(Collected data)
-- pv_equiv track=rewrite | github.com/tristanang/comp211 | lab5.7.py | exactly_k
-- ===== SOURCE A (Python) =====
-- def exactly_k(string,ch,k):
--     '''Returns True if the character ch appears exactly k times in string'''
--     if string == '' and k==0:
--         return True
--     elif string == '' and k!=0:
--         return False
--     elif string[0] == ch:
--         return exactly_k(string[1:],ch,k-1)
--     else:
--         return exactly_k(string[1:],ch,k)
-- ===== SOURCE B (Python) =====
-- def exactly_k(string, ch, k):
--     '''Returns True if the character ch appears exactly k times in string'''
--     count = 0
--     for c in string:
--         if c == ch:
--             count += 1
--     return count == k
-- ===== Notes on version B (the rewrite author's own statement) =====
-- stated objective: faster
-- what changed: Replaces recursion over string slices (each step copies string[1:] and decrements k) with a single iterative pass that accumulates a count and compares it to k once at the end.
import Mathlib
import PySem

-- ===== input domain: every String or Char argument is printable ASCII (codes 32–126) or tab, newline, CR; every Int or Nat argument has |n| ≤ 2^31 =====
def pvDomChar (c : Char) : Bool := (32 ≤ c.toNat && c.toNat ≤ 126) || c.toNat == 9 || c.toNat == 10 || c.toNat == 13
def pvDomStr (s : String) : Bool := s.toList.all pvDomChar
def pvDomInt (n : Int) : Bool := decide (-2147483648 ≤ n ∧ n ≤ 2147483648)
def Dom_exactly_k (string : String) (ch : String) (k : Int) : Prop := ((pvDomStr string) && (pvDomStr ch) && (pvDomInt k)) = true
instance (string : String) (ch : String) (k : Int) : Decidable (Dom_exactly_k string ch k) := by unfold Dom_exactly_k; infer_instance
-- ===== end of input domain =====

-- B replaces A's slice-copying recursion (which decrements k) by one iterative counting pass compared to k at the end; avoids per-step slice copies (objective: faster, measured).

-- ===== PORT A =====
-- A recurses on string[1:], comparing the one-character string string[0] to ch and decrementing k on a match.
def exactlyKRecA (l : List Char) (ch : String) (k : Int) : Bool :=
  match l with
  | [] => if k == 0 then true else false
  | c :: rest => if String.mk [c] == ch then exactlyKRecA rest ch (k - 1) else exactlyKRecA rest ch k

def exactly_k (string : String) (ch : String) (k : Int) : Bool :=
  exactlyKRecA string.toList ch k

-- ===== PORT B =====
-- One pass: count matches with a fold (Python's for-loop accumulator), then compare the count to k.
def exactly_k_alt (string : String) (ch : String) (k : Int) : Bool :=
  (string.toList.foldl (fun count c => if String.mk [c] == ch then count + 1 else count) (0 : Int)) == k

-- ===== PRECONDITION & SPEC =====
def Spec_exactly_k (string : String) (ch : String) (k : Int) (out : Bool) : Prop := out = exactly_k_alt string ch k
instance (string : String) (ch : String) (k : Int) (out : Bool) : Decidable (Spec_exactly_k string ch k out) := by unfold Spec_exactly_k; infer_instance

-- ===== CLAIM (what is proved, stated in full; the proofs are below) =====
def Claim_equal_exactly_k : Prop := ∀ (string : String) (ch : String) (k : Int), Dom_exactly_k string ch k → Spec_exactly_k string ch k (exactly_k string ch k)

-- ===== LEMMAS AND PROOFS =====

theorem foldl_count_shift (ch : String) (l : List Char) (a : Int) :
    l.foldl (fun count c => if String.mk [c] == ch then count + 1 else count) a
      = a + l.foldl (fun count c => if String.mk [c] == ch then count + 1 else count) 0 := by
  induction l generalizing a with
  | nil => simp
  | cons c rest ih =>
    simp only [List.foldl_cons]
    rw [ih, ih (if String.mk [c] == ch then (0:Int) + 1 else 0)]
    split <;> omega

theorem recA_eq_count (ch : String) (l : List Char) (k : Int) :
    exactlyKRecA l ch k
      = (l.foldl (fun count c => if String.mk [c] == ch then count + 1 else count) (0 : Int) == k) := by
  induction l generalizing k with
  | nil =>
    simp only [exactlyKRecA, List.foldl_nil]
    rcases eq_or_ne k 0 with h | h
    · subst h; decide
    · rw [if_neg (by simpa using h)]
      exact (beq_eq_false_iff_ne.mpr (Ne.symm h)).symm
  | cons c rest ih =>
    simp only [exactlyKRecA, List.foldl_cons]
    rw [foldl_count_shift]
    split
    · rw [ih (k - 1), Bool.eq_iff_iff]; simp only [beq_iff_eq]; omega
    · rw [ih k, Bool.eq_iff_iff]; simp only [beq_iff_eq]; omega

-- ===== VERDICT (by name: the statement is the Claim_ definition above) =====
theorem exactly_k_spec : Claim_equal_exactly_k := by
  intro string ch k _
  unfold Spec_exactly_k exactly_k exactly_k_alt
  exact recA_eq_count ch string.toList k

* * *

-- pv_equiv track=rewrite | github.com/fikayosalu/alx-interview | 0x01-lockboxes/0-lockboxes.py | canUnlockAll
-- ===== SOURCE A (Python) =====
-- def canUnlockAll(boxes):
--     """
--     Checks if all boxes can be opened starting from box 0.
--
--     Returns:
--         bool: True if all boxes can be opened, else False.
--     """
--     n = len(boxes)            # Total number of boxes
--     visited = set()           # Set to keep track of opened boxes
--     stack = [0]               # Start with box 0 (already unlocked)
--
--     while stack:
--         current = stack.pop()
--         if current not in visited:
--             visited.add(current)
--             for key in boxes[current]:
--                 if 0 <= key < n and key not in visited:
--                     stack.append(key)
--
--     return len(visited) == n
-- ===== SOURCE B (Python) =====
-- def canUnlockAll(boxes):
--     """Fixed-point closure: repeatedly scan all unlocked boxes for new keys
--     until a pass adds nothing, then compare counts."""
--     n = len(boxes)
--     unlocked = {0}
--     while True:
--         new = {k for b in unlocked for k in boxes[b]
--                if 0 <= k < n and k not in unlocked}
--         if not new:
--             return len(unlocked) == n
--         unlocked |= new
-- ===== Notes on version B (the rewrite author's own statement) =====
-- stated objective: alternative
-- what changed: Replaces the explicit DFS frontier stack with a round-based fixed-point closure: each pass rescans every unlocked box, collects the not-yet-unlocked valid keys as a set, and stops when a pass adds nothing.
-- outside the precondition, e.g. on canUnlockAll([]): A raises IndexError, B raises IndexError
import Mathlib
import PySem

# Work request
Only lines that contain "pvDomStr" are needed, so copy each of them from the data.

# Solution to this problem
def pvDomStr (s : String) : Bool := s.toList.all pvDomChar
def Dom_exactly_k (string : String) (ch : String) (k : Int) : Prop := ((pvDomStr string) && (pvDomStr ch) && (pvDomInt k)) = true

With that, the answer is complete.